_Your task_
Keep to one stretch of the data below, the lines from the one with "simp only [List.countP_cons, List.count_cons, ih]" up to and including the one with "lemma countP_total (l", and return that stretch exactly.

—————

-- pv_equiv track=rewrite | github.com/essorsk/Algo-2019-04 | Algo_c/0ll_codes6_sort.py | median_square
-- ===== SOURCE A (Python) =====
-- def median_square(array):
--     for i in range(len(array)):
--         smaller = equal = bigger = 0
--         for j in range(len(array)):
--             if array[i] < array[j]:
--                 smaller += 1
--             elif array[i] > array[j]:
--                 bigger += 1
--             else:
--                 equal += 1
--         equal -= 1
--
--         if smaller == bigger or smaller == equal + bigger or smaller + equal == bigger:
--             return array[i]
-- ===== SOURCE B (Python) =====
-- def median_square(array):
--     srt = sorted(array)
--     n = len(srt)
--     lo = {}
--     hi = {}
--     for i, v in enumerate(srt):
--         if v not in lo:
--             lo[v] = i
--         hi[v] = i
--     for x in array:
--         b = lo[x]
--         h = hi[x]
--         s = n - 1 - h
--         e = h - b
--         if s == b or s == e + b or s + e == b:
--             return x
--     return None
-- ===== Notes on version B (the rewrite author's own statement) =====
-- stated objective: faster
-- what changed: B sorts the list once and builds first/last-occurrence index maps over the sorted copy, then scans the original order deriving each element's smaller/equal/bigger counts from those indices, instead of A's nested recount for every element.
import Mathlib
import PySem

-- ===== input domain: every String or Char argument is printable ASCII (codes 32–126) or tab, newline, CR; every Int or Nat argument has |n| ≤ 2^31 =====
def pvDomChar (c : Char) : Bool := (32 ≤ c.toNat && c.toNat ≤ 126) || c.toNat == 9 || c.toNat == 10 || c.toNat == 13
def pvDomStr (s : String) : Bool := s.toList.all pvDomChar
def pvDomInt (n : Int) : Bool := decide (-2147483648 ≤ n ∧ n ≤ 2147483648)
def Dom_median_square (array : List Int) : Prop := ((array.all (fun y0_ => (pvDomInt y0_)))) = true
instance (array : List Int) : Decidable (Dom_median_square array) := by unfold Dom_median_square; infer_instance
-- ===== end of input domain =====

-- B replaces A's quadratic nested recount by one sort plus index maps; same return value everywhere.

-- ===== PORT A =====
-- inner 'for j' loop of A: one pass over the array with the three counters
def msCounts (array : List Int) (x : Int) : Int × Int × Int :=
  array.foldl (fun acc y =>
    if x < y then (acc.1 + 1, acc.2.1, acc.2.2)
    else if x > y then (acc.1, acc.2.1 + 1, acc.2.2)
    else (acc.1, acc.2.1, acc.2.2 + 1)) (0, 0, 0)

-- outer 'for i' loop of A (iterating array[i] over the list), returning at the first hit
def msFind (array : List Int) : List Int → Option Int
  | [] => none
  | x :: rest =>
      let c := msCounts array x
      let smaller := c.1
      let bigger := c.2.1
      let equal := c.2.2 - 1
      if smaller = bigger ∨ smaller = equal + bigger ∨ smaller + equal = bigger then some x
      else msFind array rest

def median_square (array : List Int) : Option Int := msFind array array

-- ===== PORT B =====
-- 'for i, v in enumerate(srt)' building the first- and last-index dicts (k is the running index)
def msBuild (k : Int) (lo hi : PySem.Dict Int Int) : List Int → (PySem.Dict Int Int × PySem.Dict Int Int)
  | [] => (lo, hi)
  | v :: rest =>
      let lo' := if lo.contains v then lo else lo.insert v k
      msBuild (k + 1) lo' (hi.insert v k) rest

-- 'for x in array' scan; lo[x]/hi[x] always hit (x occurs in srt), so getD is exact here
def msScan (lo hi : PySem.Dict Int Int) (n : Int) : List Int → Option Int
  | [] => none
  | x :: rest =>
      let b := lo.getD x 0
      let h := hi.getD x 0
      let s := n - 1 - h
      let e := h - b
      if s = b ∨ s = e + b ∨ s + e = b then some x else msScan lo hi n rest

def median_square_alt (array : List Int) : Option Int :=
  let srt := PySem.List.sorted array (fun x => x) false
  let n : Int := (srt.length : Int)
  let p := msBuild 0 PySem.Dict.empty PySem.Dict.empty srt
  msScan p.1 p.2 n array

-- ===== PRECONDITION & SPEC =====
def Spec_median_square (array : List Int) (out : Option Int) : Prop := out = median_square_alt array
instance (array : List Int) (out : Option Int) : Decidable (Spec_median_square array out) := by unfold Spec_median_square; infer_instance

-- ===== CLAIM (what is proved, stated in full; the proofs are below) =====
def Claim_equal_median_square : Prop := ∀ (array : List Int), Dom_median_square array → Spec_median_square array (median_square array)

-- ===== LEMMAS AND PROOFS =====

lemma msCounts_go (x : Int) (l : List Int) : ∀ (a b c : Int),
    l.foldl (fun acc y =>
      if x < y then (acc.1 + 1, acc.2.1, acc.2.2)
      else if x > y then (acc.1, acc.2.1 + 1, acc.2.2)
      else (acc.1, acc.2.1, acc.2.2 + 1)) (a, b, c)
    = (a + (l.countP (fun y => decide (x < y)) : Int),
       b + (l.countP (fun y => decide (y < x)) : Int),
       c + (l.count x : Int)) := by
  induction l with
  | nil => intro a b c; simp
  | cons y t ih =>
    intro a b c
    simp only [List.foldl_cons, List.countP_cons, List.count_cons]
    rcases lt_trichotomy x y with h | h | h
    · have h1 : ¬ y < x := not_lt.mpr (le_of_lt h)
      simp only [if_pos h, ih]
      simp [h, h1]
      omega
    · subst h
      simp only [gt_iff_lt, if_neg (lt_irrefl x), ih]
      simp
      omega
    · have h1 : ¬ x < y := not_lt.mpr (le_of_lt h)
      simp only [if_neg h1, gt_iff_lt, if_pos h, ih]
      simp [h1, h]
      omega

lemma msCounts_eq (array : List Int) (x : Int) :
    msCounts array x = ((array.countP (fun y => decide (x < y)) : Int),
      (array.countP (fun y => decide (y < x)) : Int), (array.count x : Int)) := by
  simpa using msCounts_go x array 0 0 0

lemma msBuild_lo_stable : ∀ (s : List Int) (k : Int) (lo hi : PySem.Dict Int Int) (v : Int),
    lo.contains v = true → ((msBuild k lo hi s).1).get? v = lo.get? v := by
  intro s
  induction s with
  | nil => intro k lo hi v hv; rfl
  | cons x t ih =>
    intro k lo hi v hv
    simp only [msBuild]
    by_cases hc : lo.contains x = true
    · rw [if_pos hc]; exact ih _ _ _ _ hv
    · rw [if_neg hc]
      have hvx : v ≠ x := by rintro rfl; exact hc hv
      rw [ih _ _ _ _ (by rw [PySem.Dict.contains_insert]; simp [hv])]
      exact PySem.Dict.get?_insert_of_ne _ _ hvx

lemma msBuild_hi_stable : ∀ (s : List Int) (k : Int) (lo hi : PySem.Dict Int Int) (v : Int),
    v ∉ s → ((msBuild k lo hi s).2).get? v = hi.get? v := by
  intro s
  induction s with
  | nil => intro k lo hi v _; rfl
  | cons x t ih =>
    intro k lo hi v hv
    simp only [msBuild]
    have hvx : v ≠ x := fun h => hv (h ▸ List.mem_cons_self)
    rw [ih _ _ _ _ (fun h => hv (List.mem_cons_of_mem _ h))]
    exact PySem.Dict.get?_insert_of_ne _ _ hvx

lemma msBuild_lo_getD : ∀ (s : List Int), s.Pairwise (· ≤ ·) →
    ∀ (k : Int) (lo hi : PySem.Dict Int Int) (v : Int), v ∈ s → lo.contains v = false →
    ((msBuild k lo hi s).1).getD v 0 = k + (s.countP (fun y => decide (y < v)) : Int) := by
  intro s
  induction s with
  | nil => intro _ k lo hi v hv; cases hv
  | cons x t ih =>
    intro hp k lo hi v hv hcv
    obtain ⟨hx, ht⟩ := List.pairwise_cons.mp hp
    simp only [msBuild]
    by_cases hvx : v = x
    · subst hvx
      rw [if_neg (by simp [hcv])]
      have : ((msBuild (k+1) (lo.insert v k) (hi.insert v k) t).1).get? v = some k := by
        rw [msBuild_lo_stable t _ _ _ _ (PySem.Dict.contains_insert_self _ _ _),
          PySem.Dict.get?_insert_self]
      rw [PySem.Dict.getD_eq_get?_getD, this]
      have hz : t.countP (fun y => decide (y < v)) = 0 :=
        List.countP_eq_zero.mpr (fun y hy => by simpa using not_lt.mpr (hx y hy))
      simp [hz]
    · have hvt : v ∈ t := (List.mem_cons.mp hv).resolve_left hvx
      have hlt : x < v := lt_of_le_of_ne (hx v hvt) (fun h => hvx h.symm)
      have hstep : ∀ lo' : PySem.Dict Int Int, lo'.contains v = false →
          ((msBuild (k+1) lo' (hi.insert x k) t).1).getD v 0
            = (k+1) + (t.countP (fun y => decide (y < v)) : Int) := fun lo' h =>
        ih ht (k+1) lo' _ v hvt h
      have hcnt : ((x :: t).countP (fun y => decide (y < v)) : Int)
          = (t.countP (fun y => decide (y < v)) : Int) + 1 := by
        rw [List.countP_cons]; simp [hlt]
      rw [hcnt]
      by_cases hc : lo.contains x = true
      · rw [if_pos hc, hstep lo hcv]; ring
      · rw [if_neg hc, hstep _ (by rw [PySem.Dict.contains_insert]; simp [hcv, hvx])]; ring

lemma msBuild_hi_getD : ∀ (s : List Int), s.Pairwise (· ≤ ·) →
    ∀ (k : Int) (lo hi : PySem.Dict Int Int) (v : Int), v ∈ s →
    ((msBuild k lo hi s).2).getD v 0 = k + (s.countP (fun y => decide (y ≤ v)) : Int) - 1 := by
  intro s
  induction s with
  | nil => intro _ k lo hi v hv; cases hv
  | cons x t ih =>
    intro hp k lo hi v hv
    obtain ⟨hx, ht⟩ := List.pairwise_cons.mp hp
    simp only [msBuild]
    by_cases hvt : v ∈ t
    · have hle : x ≤ v := hx v hvt
      rw [ih ht (k+1) _ _ v hvt]
      rw [List.countP_cons]
      simp [hle]
      ring
    · have hvx : v = x := ((List.mem_cons.mp hv).resolve_right hvt)
      subst hvx
      have : ((msBuild (k+1) (if lo.contains v then lo else lo.insert v k) (hi.insert v k) t).2).get? v
          = some k := by
        rw [msBuild_hi_stable t _ _ _ _ hvt, PySem.Dict.get?_insert_self]
      rw [PySem.Dict.getD_eq_get?_getD, this]
      have hz : t.countP (fun y => decide (y ≤ v)) = 0 :=
        List.countP_eq_zero.mpr (fun y hy => by
          simp
          rcases lt_or_eq_of_le (hx y hy) with h | h
          · exact h
          · exact absurd (h ▸ hy) hvt)
      simp [hz]

lemma countP_le_split (l : List Int) (x : Int) :
    l.countP (fun y => decide (y ≤ x)) = l.countP (fun y => decide (y < x)) + l.count x := by
  induction l with
  | nil => simp
  | cons y t ih =>
    simp only [List.countP_cons, List.count_cons, ih]
    rcases lt_trichotomy y x with h | h | h
    · simp [h, le_of_lt h, Int.ne_of_lt h]
      omega
    · subst h; simp; omega
    · simp [not_le.mpr h, not_lt.mpr (le_of_lt h), (Int.ne_of_lt h).symm]

lemma countP_total (l : List Int) (x : Int) :
    l.countP (fun y => decide (x < y)) + l.countP (fun y => decide (y < x)) + l.count x
      = l.length := by
  induction l with
  | nil => simp
  | cons y t ih =>
    simp only [List.countP_cons, List.count_cons, List.length_cons]
    rcases lt_trichotomy y x with h | h | h
    · simp [h, not_lt.mpr (le_of_lt h), Int.ne_of_lt h]; omega
    · subst h; simp; omega
    · simp [h, not_lt.mpr (le_of_lt h), (Int.ne_of_lt h).symm]; omega

lemma scan_eq (array : List Int) (lo hi : PySem.Dict Int Int)
    (hlo : ∀ x ∈ array, lo.getD x 0 = (array.countP (fun y => decide (y < x)) : Int))
    (hhi : ∀ x ∈ array, hi.getD x 0
        = (array.countP (fun y => decide (y < x)) : Int) + (array.count x : Int) - 1) :
    ∀ l : List Int, (∀ x ∈ l, x ∈ array) →
      msFind array l = msScan lo hi (array.length : Int) l := by
  intro l
  induction l with
  | nil => intro _; rfl
  | cons x rest ih =>
    intro hsub
    have hxa : x ∈ array := hsub x List.mem_cons_self
    have htot := countP_total array x
    simp only [msFind, msScan, msCounts_eq]
    rw [hlo x hxa, hhi x hxa]
    apply if_congr
    · omega
    · rfl
    · exact ih (fun y hy => hsub y (List.mem_cons_of_mem _ hy))

-- ===== VERDICT (by name: the statement is the Claim_ definition above) =====
theorem median_square_spec : Claim_equal_median_square := by
  intro array _
  show median_square array = median_square_alt array
  unfold median_square median_square_alt
  have hperm : (PySem.List.sorted array (fun x => x) false).Perm array :=
    PySem.List.sorted_perm array (fun x => x) false
  have hp : (PySem.List.sorted array (fun x => x) false).Pairwise (· ≤ ·) := by
    simpa using PySem.List.sorted_pairwise (xs := array) (key := fun x => x)
  have hlo : ∀ x ∈ array,
      ((msBuild 0 PySem.Dict.empty PySem.Dict.empty (PySem.List.sorted array (fun x => x) false)).1).getD x 0
        = (array.countP (fun y => decide (y < x)) : Int) := by
    intro x hxa
    rw [msBuild_lo_getD _ hp 0 _ _ x (hperm.mem_iff.mpr hxa) (by simp [PySem.Dict.contains_empty]),
      hperm.countP_eq]
    ring
  have hhi : ∀ x ∈ array,
      ((msBuild 0 PySem.Dict.empty PySem.Dict.empty (PySem.List.sorted array (fun x => x) false)).2).getD x 0
        = (array.countP (fun y => decide (y < x)) : Int) + (array.count x : Int) - 1 := by
    intro x hxa
    rw [msBuild_hi_getD _ hp 0 _ _ x (hperm.mem_iff.mpr hxa), hperm.countP_eq,
      countP_le_split]
    push_cast; ring
  have hlen : ((PySem.List.sorted array (fun x => x) false).length : Int) = (array.length : Int) := by
    rw [hperm.length_eq]
  simp only [hlen]
  exact scan_eq array _ _ hlo hhi array (fun y hy => hy)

—————

_Written solution_
    simp only [List.countP_cons, List.count_cons, ih]
    rcases lt_trichotomy y x with h | h | h
    · simp [h, le_of_lt h, Int.ne_of_lt h]
      omega
    · subst h; simp; omega
    · simp [not_le.mpr h, not_lt.mpr (le_of_lt h), (Int.ne_of_lt h).symm]

lemma countP_total (l : List Int) (x : Int) :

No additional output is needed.